▸ **EXERCISE**: When you reach the line containing "rw [if_pos hodd, hrec" in the entries below, begin reproducing lines exactly, and stop once the line containing "(pvC (pvPow (pvC cur cur) (k / 2)) ret)" is done.

-- EXTRACTED ENTRIES follows --

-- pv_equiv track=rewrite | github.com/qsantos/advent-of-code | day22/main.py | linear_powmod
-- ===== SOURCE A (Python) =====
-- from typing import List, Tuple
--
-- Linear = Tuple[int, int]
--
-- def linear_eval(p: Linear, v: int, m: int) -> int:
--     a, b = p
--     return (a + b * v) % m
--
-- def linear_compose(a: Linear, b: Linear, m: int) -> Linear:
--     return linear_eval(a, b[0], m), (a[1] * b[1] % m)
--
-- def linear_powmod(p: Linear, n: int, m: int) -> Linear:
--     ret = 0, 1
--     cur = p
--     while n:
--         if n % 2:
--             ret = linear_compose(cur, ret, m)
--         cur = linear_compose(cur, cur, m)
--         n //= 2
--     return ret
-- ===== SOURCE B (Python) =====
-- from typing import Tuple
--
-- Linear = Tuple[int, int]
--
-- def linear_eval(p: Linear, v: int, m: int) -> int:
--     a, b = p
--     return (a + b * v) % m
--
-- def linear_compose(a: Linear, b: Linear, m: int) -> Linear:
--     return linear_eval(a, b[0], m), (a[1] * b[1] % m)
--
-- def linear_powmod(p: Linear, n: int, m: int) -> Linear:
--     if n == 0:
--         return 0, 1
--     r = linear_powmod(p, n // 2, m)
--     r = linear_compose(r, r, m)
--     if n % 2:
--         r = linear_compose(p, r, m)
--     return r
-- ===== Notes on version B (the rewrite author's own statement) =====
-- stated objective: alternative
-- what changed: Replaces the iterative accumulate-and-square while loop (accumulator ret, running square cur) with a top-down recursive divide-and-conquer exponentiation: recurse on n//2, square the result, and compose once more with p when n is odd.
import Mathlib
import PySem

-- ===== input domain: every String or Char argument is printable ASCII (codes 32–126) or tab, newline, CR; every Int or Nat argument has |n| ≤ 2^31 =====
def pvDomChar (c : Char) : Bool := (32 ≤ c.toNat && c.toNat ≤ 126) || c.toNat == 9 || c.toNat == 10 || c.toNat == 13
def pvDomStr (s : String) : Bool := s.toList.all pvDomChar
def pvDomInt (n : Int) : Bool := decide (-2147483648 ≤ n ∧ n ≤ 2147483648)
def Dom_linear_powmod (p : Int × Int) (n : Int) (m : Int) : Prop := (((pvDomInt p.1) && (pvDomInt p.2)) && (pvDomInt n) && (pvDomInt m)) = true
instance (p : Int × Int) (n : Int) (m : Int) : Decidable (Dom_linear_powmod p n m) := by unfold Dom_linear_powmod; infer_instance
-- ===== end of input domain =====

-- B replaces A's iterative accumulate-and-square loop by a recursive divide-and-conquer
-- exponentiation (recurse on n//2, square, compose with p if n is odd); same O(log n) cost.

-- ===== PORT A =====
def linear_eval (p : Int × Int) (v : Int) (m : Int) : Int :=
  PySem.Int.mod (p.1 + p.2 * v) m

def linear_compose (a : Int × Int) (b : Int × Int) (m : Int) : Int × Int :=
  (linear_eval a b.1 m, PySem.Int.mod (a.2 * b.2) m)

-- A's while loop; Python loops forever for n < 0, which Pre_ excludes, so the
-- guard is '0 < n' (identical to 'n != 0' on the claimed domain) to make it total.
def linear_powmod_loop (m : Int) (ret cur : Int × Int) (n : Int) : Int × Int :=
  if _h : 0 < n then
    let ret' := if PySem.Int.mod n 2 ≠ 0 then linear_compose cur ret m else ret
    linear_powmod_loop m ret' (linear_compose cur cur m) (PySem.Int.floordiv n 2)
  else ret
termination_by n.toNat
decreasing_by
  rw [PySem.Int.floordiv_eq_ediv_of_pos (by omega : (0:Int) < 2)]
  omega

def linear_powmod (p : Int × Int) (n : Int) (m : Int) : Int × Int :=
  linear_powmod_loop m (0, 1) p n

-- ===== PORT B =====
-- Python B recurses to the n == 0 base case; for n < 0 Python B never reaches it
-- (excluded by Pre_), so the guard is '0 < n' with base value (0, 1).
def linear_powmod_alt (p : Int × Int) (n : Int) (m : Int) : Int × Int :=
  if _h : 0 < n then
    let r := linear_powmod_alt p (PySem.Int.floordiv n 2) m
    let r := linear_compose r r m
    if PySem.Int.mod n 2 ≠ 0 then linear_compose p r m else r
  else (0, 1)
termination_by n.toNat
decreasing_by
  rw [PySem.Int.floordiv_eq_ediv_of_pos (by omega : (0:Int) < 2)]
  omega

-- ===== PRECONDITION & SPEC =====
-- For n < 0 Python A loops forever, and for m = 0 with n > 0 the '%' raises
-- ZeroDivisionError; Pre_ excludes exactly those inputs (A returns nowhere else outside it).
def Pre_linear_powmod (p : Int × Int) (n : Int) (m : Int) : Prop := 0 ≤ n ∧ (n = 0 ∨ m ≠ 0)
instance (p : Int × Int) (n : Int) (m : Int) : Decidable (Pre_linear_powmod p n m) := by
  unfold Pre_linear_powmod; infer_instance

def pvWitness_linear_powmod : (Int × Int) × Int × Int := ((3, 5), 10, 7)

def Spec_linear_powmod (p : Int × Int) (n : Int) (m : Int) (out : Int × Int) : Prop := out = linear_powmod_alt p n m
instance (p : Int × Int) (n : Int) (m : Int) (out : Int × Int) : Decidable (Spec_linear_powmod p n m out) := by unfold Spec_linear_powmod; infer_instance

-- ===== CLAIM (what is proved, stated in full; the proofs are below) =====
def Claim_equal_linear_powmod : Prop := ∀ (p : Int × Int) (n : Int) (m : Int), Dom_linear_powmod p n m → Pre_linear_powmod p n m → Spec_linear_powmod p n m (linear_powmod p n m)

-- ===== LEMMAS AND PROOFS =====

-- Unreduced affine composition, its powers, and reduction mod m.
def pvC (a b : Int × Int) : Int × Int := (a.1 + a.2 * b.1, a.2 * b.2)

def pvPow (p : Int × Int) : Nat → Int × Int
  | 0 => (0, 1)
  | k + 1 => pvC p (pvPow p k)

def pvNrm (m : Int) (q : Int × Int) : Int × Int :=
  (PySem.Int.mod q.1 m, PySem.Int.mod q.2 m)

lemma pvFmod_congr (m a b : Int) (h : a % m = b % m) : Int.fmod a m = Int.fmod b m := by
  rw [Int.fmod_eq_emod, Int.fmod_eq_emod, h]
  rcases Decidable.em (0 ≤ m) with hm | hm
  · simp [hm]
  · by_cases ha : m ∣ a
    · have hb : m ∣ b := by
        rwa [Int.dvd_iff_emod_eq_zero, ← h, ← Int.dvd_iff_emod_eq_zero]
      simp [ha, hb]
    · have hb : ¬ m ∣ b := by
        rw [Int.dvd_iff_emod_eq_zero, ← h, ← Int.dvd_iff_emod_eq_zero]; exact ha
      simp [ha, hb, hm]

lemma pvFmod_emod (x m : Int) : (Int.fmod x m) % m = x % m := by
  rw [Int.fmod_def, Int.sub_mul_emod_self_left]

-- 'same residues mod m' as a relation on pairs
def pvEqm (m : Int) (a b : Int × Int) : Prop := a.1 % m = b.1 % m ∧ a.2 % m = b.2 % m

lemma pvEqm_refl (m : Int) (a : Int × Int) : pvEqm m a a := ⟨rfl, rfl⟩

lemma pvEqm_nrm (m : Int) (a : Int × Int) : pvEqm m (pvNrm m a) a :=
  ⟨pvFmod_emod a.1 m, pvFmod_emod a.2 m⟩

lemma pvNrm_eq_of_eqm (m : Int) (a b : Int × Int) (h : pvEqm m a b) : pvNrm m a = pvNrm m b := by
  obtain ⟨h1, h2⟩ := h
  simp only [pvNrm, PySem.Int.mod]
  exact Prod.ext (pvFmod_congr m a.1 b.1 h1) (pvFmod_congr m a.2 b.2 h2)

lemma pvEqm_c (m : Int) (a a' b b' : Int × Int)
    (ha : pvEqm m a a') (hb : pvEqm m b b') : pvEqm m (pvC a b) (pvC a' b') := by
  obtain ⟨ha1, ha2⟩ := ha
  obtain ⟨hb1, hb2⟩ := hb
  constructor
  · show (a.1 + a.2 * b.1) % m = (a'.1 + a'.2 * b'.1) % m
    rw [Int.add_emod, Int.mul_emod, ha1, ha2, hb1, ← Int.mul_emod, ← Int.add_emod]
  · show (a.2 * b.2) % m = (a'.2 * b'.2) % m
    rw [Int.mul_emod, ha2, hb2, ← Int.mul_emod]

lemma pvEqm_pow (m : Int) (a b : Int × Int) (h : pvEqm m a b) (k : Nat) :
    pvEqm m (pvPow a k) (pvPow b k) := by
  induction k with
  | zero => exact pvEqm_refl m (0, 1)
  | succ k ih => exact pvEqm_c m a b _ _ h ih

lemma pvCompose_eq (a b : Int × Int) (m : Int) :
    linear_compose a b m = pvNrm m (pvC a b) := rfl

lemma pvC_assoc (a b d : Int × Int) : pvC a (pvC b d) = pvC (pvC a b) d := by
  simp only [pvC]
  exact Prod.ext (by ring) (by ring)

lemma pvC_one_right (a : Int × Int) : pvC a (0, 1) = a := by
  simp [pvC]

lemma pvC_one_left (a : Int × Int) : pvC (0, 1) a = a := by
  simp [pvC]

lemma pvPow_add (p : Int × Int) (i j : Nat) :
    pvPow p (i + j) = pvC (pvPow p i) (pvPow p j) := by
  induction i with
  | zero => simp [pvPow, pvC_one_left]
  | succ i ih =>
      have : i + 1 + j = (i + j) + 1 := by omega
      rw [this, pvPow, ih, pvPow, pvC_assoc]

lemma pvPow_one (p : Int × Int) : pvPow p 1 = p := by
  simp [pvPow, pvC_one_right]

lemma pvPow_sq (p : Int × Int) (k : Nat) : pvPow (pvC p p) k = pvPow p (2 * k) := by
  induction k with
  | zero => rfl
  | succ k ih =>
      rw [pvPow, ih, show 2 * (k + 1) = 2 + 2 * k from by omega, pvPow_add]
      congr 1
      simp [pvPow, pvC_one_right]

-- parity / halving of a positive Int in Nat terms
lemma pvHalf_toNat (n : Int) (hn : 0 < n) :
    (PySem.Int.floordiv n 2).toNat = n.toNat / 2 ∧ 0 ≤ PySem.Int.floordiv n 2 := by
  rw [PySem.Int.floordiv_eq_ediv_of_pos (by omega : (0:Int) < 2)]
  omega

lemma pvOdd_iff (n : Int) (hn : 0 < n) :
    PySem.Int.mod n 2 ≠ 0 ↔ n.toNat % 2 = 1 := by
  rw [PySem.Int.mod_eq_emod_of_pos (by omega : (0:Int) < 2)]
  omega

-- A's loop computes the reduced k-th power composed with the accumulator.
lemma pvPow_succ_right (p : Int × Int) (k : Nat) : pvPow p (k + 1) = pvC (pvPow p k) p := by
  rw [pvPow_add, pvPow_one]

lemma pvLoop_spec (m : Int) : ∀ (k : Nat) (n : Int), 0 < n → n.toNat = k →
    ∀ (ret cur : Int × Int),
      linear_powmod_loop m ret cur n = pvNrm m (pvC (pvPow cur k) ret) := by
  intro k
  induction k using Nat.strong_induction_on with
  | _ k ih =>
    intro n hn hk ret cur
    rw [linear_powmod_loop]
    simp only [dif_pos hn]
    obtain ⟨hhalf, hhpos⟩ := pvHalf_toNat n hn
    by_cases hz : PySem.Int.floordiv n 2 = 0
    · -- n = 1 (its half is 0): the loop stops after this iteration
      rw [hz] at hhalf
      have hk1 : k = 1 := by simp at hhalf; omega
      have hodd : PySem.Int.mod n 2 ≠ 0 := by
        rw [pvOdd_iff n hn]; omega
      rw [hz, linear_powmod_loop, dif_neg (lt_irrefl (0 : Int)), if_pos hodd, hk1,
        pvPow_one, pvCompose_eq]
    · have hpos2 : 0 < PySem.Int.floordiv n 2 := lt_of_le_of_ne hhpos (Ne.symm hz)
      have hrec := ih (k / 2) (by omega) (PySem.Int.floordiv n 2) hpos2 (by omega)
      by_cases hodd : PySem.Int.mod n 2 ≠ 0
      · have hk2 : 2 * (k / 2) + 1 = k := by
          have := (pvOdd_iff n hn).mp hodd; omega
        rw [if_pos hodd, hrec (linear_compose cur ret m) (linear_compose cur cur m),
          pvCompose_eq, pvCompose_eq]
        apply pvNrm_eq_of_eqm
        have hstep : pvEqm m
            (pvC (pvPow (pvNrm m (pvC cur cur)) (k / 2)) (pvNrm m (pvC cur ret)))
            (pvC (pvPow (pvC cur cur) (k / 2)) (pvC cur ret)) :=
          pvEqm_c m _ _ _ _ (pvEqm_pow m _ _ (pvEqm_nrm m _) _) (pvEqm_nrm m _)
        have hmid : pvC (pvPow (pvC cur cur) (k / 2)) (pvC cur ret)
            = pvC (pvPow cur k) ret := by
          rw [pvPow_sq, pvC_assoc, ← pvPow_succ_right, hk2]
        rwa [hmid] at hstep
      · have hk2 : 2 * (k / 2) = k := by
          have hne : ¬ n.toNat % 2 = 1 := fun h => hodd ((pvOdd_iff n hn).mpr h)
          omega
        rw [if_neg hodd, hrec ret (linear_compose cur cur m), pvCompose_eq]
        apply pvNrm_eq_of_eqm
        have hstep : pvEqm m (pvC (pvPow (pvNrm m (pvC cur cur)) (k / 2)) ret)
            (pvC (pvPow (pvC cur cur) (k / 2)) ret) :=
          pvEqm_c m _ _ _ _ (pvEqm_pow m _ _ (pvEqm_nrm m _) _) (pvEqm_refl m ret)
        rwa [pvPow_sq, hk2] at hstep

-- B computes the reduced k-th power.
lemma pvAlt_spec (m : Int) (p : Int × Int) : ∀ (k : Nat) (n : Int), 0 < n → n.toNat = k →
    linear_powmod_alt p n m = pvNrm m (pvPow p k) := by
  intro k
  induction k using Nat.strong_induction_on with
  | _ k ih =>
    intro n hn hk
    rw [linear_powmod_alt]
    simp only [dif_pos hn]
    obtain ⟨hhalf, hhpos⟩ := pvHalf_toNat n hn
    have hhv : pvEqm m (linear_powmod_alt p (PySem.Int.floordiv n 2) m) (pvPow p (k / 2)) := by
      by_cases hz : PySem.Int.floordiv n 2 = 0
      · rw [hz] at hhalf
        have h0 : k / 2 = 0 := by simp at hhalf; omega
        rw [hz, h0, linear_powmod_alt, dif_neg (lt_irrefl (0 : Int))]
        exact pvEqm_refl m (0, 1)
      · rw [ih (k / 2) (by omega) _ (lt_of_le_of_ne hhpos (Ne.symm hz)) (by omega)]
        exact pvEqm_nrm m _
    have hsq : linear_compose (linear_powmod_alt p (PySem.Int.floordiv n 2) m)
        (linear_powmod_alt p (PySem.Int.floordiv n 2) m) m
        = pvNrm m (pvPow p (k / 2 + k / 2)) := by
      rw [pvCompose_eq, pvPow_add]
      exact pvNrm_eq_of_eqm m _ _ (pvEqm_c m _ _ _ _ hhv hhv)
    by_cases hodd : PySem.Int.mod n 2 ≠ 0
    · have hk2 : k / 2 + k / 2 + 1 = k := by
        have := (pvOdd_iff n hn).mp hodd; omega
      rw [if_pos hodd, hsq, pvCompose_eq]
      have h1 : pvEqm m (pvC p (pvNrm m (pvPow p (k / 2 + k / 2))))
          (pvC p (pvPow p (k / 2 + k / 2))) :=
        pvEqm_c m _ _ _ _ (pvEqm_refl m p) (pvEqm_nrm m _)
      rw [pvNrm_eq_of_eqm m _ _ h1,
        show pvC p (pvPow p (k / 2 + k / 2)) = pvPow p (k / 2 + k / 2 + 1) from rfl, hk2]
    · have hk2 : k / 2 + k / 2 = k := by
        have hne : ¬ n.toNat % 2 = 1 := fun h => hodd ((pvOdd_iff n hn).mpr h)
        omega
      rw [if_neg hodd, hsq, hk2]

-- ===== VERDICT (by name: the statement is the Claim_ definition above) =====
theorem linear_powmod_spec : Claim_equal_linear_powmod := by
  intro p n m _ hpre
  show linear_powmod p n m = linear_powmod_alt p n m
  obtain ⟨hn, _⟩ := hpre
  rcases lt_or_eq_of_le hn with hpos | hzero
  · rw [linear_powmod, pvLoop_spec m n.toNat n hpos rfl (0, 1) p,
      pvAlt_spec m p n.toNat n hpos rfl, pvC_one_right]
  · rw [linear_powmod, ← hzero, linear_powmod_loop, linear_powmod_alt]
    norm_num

-- EXTRACTED ENTRIES concluded --

▸ **SOLUTION TO THIS TASK**:
        rw [if_pos hodd, hrec (linear_compose cur ret m) (linear_compose cur cur m),
          pvCompose_eq, pvCompose_eq]
        apply pvNrm_eq_of_eqm
        have hstep : pvEqm m
            (pvC (pvPow (pvNrm m (pvC cur cur)) (k / 2)) (pvNrm m (pvC cur ret)))
            (pvC (pvPow (pvC cur cur) (k / 2)) (pvC cur ret)) :=
          pvEqm_c m _ _ _ _ (pvEqm_pow m _ _ (pvEqm_nrm m _) _) (pvEqm_nrm m _)
        have hmid : pvC (pvPow (pvC cur cur) (k / 2)) (pvC cur ret)
            = pvC (pvPow cur k) ret := by
          rw [pvPow_sq, pvC_assoc, ← pvPow_succ_right, hk2]
        rwa [hmid] at hstep
      · have hk2 : 2 * (k / 2) = k := by
          have hne : ¬ n.toNat % 2 = 1 := fun h => hodd ((pvOdd_iff n hn).mpr h)
          omega
        rw [if_neg hodd, hrec ret (linear_compose cur cur m), pvCompose_eq]
        apply pvNrm_eq_of_eqm
        have hstep : pvEqm m (pvC (pvPow (pvNrm m (pvC cur cur)) (k / 2)) ret)
            (pvC (pvPow (pvC cur cur) (k / 2)) ret) :=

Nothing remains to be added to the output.